At MGH, Franceschini submitted an application in one of the broad Challenge Areas defined by the NIH: enabling technologies. In the proposal, she outlined a plan to combine diffuse optical imaging with electroencephalography and invasive electrophysiology to explore the relationship between the neural and hemodynamic responses to stimulation, providing a deeper understanding of how the blood oxygenation level-dependent (BOLD) functional MRI hemodynamic signal reflects underlying cellular processes in the brain.

Besides covering research costs, the funding would allow Franceschini to hire a full-time person to advance the project. This position would last only until completion of the grant, she said, but would yield benefits beyond a paycheck for those two years. “It would provide training at a time when there are no jobs out there. It would make that person more specialized, more competitive.”
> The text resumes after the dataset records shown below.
-- pv_equiv track=rewrite | github.com/fstrauf/pageseeds-cli | packages/seo-content-cli/src/seo_content_mcp/server.py | _get_sample_indices
-- ===== SOURCE A (Python) =====
-- def _get_sample_indices(article_count: int) -> list[int]:
--     """
--     Get sample indices to show in distribution.
--     Shows first 5, middle, and last 5 articles.
--     """
--     if article_count <= 12:
--         # Show all if small
--         return list(range(article_count))
--
--     indices = set()
--
--     # First 5
--     for i in range(min(5, article_count)):
--         indices.add(i)
--
--     # Middle
--     indices.add(article_count // 2)
--
--     # Last 5
--     for i in range(max(0, article_count - 5), article_count):
--         indices.add(i)
--
--     return sorted(list(indices))
-- ===== SOURCE B (Python) =====
-- def _get_sample_indices(article_count: int) -> list[int]:
--     """
--     Compute the j-th sample index directly with a closed-form piecewise
--     formula over output positions: for n > 12 the output always has exactly
--     11 entries, position j holding j (first five), n // 2 (position 5), or
--     n - 11 + j (last five).  No set, no sort, no block accumulation.
--     """
--     n = article_count
--     if n <= 12:
--         return [j for j in range(n)]
--     return [j if j < 5 else n // 2 if j == 5 else n - 11 + j for j in range(11)]
-- ===== Notes on version B (the rewrite author's own statement) =====
-- stated objective: alternative
-- what changed: B computes the j-th output element directly by a closed-form piecewise position formula (j for the leading block, article_count//2 at the middle position, article_count-11+j for the trailing block) in one comprehension over the output positions, instead of A's strategy of accumulating three index blocks into a set and then sorting it.
import Mathlib
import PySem

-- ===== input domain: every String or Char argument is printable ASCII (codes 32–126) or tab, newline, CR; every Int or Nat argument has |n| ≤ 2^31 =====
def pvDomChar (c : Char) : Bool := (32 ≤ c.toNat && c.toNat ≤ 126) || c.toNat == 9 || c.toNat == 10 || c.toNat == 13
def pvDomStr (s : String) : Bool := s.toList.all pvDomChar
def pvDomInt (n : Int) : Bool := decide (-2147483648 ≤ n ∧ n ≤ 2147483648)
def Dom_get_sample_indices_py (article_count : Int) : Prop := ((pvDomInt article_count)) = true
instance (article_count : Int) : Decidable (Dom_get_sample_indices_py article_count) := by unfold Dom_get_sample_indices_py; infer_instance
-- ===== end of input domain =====

-- B replaces A's "accumulate three index blocks into a set, then sort" with one map
-- computing each output position by a closed-form piecewise formula (alternative; same cost class).

-- ===== PORT A =====
def get_sample_indices_py (article_count : Int) : List Int :=
  if article_count ≤ 12 then
    PySem.List.pyRange 0 article_count 1
  else
    let indices : PySem.Set Int := PySem.Set.empty
    -- First 5
    let indices := (PySem.List.pyRange 0 (min 5 article_count) 1).foldl PySem.Set.add indices
    -- Middle
    let indices := PySem.Set.add indices (PySem.Int.floordiv article_count 2)
    -- Last 5
    let indices := (PySem.List.pyRange (max 0 (article_count - 5)) article_count 1).foldl PySem.Set.add indices
    PySem.List.sorted indices (fun x => x) false

-- ===== PORT B =====
def get_sample_indices_py_alt (article_count : Int) : List Int :=
  if article_count ≤ 12 then
    (PySem.List.pyRange 0 article_count 1).map (fun j => j)
  else
    (PySem.List.pyRange 0 11 1).map (fun j =>
      if j < 5 then j
      else if j = 5 then PySem.Int.floordiv article_count 2
      else article_count - 11 + j)

-- ===== PRECONDITION & SPEC =====
def Spec_get_sample_indices_py (article_count : Int) (out : List Int) : Prop := out = get_sample_indices_py_alt article_count
instance (article_count : Int) (out : List Int) : Decidable (Spec_get_sample_indices_py article_count out) := by unfold Spec_get_sample_indices_py; infer_instance

-- ===== CLAIM (what is proved, stated in full; the proofs are below) =====
def Claim_equal_get_sample_indices_py : Prop := ∀ (article_count : Int), Dom_get_sample_indices_py article_count → Spec_get_sample_indices_py article_count (get_sample_indices_py article_count)

-- ===== LEMMAS AND PROOFS =====

lemma set_add_not_mem {s : List Int} {x : Int} (h : x ∉ s) :
    PySem.Set.add s x = s ++ [x] := by
  simp [PySem.Set.add, PySem.Set.contains, h]

-- ===== VERDICT (by name: the statement is the Claim_ definition above) =====
theorem get_sample_indices_py_spec : Claim_equal_get_sample_indices_py := by
  intro n _
  show get_sample_indices_py n = get_sample_indices_py_alt n
  unfold get_sample_indices_py get_sample_indices_py_alt
  by_cases h : n ≤ 12
  · simp [h]
  · simp only [if_neg h]
    have hn : 13 ≤ n := by omega
    set m := PySem.Int.floordiv n 2 with hmdef
    have hm : m = n / 2 := PySem.Int.floordiv_eq_ediv_of_pos (by omega)
    have hm1 : 6 ≤ m := by omega
    have hm2 : m ≤ n - 7 := by omega
    have hmin : min 5 n = 5 := by omega
    have hmax : max 0 (n - 5) = n - 5 := by omega
    rw [hmin, hmax]
    have h1 : (PySem.List.pyRange 0 5 1).foldl PySem.Set.add PySem.Set.empty
        = [0, 1, 2, 3, 4] := by decide
    rw [h1]
    have h2 : PySem.Set.add [0, 1, 2, 3, 4] m = [0, 1, 2, 3, 4, m] := by
      rw [set_add_not_mem (by simp; omega)]; rfl
    rw [h2]
    have hr : PySem.List.pyRange (n - 5) n 1 = [n - 5, n - 4, n - 3, n - 2, n - 1] := by
      rw [PySem.List.pyRange_one_cons (by omega), PySem.List.pyRange_one_cons (by omega),
          PySem.List.pyRange_one_cons (by omega), PySem.List.pyRange_one_cons (by omega),
          PySem.List.pyRange_one_cons (by omega), PySem.List.pyRange_one_eq_nil (by omega)]
      norm_num
      omega
    rw [hr]
    have h3 : ([n - 5, n - 4, n - 3, n - 2, n - 1] : List Int).foldl PySem.Set.add
        [0, 1, 2, 3, 4, m]
        = [0, 1, 2, 3, 4, m, n - 5, n - 4, n - 3, n - 2, n - 1] := by
      simp only [List.foldl]
      rw [set_add_not_mem (by simp; omega)]
      rw [set_add_not_mem (by simp; omega)]
      rw [set_add_not_mem (by simp; omega)]
      rw [set_add_not_mem (by simp; omega)]
      rw [set_add_not_mem (by simp; omega)]
      simp
    rw [h3]
    have hsorted : PySem.List.sorted
        ([0, 1, 2, 3, 4, m, n - 5, n - 4, n - 3, n - 2, n - 1] : List Int)
        (fun x => x) false
        = [0, 1, 2, 3, 4, m, n - 5, n - 4, n - 3, n - 2, n - 1] :=
      PySem.List.sorted_eq_of_perm_of_pairwise_lt _ _ (fun x => x) (List.Perm.refl _)
        (by simp [List.pairwise_cons]; omega)
    rw [hsorted]
    have hb : PySem.List.pyRange 0 11 1
        = ([0, 1, 2, 3, 4, 5, 6, 7, 8, 9, 10] : List Int) := by decide
    rw [hb]
    simp only [List.map]
    norm_num
    omega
It also could help to ensure a pool of strong candidates when the jobs return. There is always some degree of movement between academe and industry. Recent years have seen a net flow into industry, but the spiraling economy has resulted in hiring freezes in some sectors there. The creation of new jobs in academe – and the retention of existing jobs – therefore might provide a stopgap, allowing scientists to stay in academe for a couple of years longer than they might otherwise.

The Challenge grants – and the additional NIH funding, generally – likely will contribute to the economy in other ways: namely, by helping to pump money into those sectors that support medical research.

A recent analysis suggested, for example, that the life sciences tools industry could benefit as researchers purchase instruments they might not have been able to afford otherwise. Notably, the NIH announcements also included a significant increase in spending on Shared Instrument Grants. Life Technologies Corp. of Carlsbad, Calif., and Illumina Inc. of San Diego, both of which provide instruments for genetic analysis, are the best-positioned. Life Technologies derives roughly 60 percent of its profits from academic and government laboratories; Illumina, about 80 percent. And a range of other companies could benefit as well.

Although the primary objective of the ARRA is to provide a jolt to the economy, the NIH has devoted considerable energy to maximizing the effects for the research community – even beyond the two-year stimulus period. Importantly, officials have identified high-impact areas of investigation and have assured financing for at least the next grant cycle. Many of the roughly 50,000 applications that the NIH could not finance last year will now be funded, SPIE’s Arthurs noted, while some of the best ongoing programs will receive further money.

Moreover, “if Congress acts sensibly to increase funding at a reasonable clip of 7 to 8 percent a year, funds will be available to carry on the successes in research kicked off with the Challenge grants.”

Besides the very real, very tangible benefits of the stimulus money, the funding serves as a sort of symbolic “thumbs up” to the research community. The Obama administration has already made clear its intention to reassert government support of the sciences, which, for years, have suffered from cultural attacks, a diminished role in society and relatively flat funding by Congress. The allocation for the NIH in the ARRA conveys the message that this is more than mere political rhetoric.

In this sense, the additional NIH funding might offer a morale boost for “a generation of scientists and medical researchers who were losing faith,” Arthurs said. “It sends a signal to this community – and to those thinking about careers in it – that science and technology have an important role to play in the future of this country.”